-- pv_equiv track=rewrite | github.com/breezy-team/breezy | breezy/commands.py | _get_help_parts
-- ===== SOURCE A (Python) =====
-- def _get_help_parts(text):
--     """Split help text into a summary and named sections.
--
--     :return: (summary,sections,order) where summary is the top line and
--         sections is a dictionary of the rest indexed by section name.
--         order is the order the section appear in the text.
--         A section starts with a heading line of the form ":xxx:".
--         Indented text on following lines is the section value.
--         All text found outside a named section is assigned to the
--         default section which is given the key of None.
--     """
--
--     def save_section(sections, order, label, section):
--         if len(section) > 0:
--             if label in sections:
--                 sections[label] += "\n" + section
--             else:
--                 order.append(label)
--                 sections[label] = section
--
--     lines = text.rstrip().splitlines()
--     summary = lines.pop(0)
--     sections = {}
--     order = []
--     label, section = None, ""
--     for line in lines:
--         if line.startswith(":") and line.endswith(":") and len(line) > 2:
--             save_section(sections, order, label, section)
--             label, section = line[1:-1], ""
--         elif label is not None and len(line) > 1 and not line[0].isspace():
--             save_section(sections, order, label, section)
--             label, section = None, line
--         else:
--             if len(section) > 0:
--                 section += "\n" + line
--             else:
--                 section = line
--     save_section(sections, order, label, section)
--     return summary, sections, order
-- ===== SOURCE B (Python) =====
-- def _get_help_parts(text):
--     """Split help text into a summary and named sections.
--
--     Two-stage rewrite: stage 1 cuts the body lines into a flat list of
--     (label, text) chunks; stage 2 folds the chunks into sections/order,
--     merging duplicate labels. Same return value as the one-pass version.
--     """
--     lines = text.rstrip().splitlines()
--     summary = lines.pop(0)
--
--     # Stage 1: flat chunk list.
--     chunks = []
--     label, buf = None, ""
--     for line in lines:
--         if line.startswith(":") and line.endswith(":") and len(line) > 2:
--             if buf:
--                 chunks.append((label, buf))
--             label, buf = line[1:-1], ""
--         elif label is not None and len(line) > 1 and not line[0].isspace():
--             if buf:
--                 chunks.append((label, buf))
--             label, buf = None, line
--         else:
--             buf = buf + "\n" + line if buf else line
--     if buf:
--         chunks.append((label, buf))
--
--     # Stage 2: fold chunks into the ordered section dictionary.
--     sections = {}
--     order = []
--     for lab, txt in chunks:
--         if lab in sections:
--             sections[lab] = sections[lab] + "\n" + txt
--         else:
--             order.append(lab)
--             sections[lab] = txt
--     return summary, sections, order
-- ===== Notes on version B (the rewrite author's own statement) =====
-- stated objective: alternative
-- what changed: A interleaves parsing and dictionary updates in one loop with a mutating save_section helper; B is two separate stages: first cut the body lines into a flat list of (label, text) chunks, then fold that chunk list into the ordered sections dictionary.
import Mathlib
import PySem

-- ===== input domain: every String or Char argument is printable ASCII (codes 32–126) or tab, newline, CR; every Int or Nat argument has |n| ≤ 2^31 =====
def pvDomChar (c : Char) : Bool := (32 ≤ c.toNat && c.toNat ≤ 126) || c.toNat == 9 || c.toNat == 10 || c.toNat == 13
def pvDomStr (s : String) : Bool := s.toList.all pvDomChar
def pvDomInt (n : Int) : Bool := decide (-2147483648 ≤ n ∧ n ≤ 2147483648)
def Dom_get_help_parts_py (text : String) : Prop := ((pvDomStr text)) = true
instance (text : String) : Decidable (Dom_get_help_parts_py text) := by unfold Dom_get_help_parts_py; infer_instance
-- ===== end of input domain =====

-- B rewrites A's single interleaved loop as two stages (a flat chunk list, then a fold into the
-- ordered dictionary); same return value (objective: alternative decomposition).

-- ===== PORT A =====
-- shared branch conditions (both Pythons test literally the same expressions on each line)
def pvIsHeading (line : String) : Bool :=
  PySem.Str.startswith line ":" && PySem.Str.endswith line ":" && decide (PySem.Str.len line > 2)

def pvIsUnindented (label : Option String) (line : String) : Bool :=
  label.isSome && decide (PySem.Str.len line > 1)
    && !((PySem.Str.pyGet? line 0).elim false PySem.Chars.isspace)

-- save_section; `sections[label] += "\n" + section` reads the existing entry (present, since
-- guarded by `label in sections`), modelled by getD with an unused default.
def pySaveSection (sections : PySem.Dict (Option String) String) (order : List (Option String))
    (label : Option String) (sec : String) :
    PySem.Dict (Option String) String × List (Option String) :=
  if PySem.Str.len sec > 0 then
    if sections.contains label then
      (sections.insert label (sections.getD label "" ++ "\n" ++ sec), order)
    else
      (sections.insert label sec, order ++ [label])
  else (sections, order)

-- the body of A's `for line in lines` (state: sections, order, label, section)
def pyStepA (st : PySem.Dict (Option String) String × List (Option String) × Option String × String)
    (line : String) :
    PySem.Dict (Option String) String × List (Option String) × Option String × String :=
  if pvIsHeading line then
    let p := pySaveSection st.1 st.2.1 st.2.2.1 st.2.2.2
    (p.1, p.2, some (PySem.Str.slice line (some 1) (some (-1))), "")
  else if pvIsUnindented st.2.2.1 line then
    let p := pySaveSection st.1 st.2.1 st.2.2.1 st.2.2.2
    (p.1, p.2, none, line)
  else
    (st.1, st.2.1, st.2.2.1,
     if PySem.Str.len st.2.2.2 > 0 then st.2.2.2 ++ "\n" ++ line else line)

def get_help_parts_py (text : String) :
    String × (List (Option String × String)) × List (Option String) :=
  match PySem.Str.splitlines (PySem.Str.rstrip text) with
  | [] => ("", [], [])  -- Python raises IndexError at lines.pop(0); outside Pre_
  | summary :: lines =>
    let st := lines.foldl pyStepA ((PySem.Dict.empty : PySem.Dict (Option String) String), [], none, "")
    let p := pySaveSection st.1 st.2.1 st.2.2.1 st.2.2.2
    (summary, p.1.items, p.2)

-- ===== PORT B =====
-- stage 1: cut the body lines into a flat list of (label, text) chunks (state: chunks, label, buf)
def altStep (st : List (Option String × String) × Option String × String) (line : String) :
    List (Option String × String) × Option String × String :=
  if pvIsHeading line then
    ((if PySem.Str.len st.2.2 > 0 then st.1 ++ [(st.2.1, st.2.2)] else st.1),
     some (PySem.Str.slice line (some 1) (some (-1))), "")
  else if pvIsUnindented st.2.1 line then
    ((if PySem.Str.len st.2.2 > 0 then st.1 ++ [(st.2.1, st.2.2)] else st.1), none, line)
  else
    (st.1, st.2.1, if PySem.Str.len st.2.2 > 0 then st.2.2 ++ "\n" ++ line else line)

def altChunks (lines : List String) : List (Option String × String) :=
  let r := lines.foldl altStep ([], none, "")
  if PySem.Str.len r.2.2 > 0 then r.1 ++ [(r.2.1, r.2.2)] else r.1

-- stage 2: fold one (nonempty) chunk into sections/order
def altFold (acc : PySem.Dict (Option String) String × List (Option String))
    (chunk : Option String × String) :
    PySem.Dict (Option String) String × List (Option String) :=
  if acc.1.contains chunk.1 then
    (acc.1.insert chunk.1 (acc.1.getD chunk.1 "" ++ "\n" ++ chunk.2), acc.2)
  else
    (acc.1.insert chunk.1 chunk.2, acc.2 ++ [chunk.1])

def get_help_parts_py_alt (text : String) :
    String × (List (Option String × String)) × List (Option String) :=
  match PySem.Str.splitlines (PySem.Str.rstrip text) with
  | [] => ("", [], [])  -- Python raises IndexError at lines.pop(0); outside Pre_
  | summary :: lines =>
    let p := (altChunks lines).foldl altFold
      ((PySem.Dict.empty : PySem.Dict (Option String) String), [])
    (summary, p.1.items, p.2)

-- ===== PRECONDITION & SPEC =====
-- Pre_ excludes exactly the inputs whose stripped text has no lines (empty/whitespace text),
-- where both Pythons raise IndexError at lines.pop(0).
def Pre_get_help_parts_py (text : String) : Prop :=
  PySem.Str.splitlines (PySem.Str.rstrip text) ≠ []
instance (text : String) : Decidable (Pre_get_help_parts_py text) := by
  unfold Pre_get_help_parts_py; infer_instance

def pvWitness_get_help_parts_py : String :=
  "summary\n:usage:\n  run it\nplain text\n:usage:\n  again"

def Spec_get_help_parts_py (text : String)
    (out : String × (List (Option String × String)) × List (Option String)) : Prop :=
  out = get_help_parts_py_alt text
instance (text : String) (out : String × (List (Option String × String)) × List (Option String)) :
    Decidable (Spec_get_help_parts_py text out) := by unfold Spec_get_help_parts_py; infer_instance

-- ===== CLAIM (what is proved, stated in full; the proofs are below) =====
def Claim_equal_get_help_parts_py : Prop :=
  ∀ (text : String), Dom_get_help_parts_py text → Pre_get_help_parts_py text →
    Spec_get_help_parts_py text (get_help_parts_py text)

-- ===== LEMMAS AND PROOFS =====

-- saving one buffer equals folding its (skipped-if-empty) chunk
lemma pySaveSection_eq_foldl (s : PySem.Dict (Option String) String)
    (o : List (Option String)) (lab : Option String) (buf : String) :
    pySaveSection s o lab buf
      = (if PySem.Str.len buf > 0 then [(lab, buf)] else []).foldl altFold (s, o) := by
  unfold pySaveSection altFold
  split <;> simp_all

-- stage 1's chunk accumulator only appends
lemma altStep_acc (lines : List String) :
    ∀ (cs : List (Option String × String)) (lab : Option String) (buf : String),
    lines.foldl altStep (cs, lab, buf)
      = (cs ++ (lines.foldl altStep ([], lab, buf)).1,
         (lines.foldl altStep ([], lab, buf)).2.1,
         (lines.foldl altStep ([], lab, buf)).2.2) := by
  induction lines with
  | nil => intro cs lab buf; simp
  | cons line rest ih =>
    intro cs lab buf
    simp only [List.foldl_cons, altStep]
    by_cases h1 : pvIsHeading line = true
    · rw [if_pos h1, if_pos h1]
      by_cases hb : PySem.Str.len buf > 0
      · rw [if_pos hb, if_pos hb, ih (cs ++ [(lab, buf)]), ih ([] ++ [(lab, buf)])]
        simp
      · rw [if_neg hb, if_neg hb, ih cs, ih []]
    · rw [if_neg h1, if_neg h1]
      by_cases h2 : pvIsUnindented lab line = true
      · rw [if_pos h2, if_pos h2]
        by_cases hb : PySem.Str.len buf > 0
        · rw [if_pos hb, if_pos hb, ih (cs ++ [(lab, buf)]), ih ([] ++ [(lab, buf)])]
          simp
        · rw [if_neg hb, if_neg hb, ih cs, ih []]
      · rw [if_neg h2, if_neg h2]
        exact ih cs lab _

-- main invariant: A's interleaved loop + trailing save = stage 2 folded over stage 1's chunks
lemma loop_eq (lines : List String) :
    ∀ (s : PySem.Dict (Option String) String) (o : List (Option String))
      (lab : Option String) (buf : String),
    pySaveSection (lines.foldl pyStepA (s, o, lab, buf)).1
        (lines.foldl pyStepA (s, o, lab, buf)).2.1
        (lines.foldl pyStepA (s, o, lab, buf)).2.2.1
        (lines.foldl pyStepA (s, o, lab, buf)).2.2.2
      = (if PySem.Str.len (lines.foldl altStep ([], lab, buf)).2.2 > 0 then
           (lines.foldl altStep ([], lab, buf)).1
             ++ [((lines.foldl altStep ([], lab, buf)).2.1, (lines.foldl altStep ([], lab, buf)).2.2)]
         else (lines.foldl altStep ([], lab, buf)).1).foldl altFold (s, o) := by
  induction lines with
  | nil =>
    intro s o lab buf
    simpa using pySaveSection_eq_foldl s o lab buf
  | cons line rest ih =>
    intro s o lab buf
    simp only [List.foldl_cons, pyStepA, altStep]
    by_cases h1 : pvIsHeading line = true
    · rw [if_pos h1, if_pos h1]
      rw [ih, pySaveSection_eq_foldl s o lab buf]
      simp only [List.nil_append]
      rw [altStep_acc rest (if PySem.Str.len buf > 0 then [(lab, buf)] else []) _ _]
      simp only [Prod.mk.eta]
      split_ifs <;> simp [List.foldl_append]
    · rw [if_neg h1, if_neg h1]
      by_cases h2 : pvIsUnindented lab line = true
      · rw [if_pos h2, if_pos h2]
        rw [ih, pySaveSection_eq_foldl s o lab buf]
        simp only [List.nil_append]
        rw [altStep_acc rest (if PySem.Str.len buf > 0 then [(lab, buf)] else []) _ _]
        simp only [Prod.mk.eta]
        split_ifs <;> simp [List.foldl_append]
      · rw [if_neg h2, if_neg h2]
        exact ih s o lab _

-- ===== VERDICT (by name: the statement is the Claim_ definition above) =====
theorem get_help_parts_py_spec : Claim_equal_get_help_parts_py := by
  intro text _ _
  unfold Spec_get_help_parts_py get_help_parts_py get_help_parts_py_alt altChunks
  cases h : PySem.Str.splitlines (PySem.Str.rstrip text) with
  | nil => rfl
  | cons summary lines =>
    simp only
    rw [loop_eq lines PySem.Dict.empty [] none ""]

^^^^

- _EXERCISE DESCRIPTION_
Say how many lines above include "return". The number alone is the answer.

- _ANSWER AREA_
5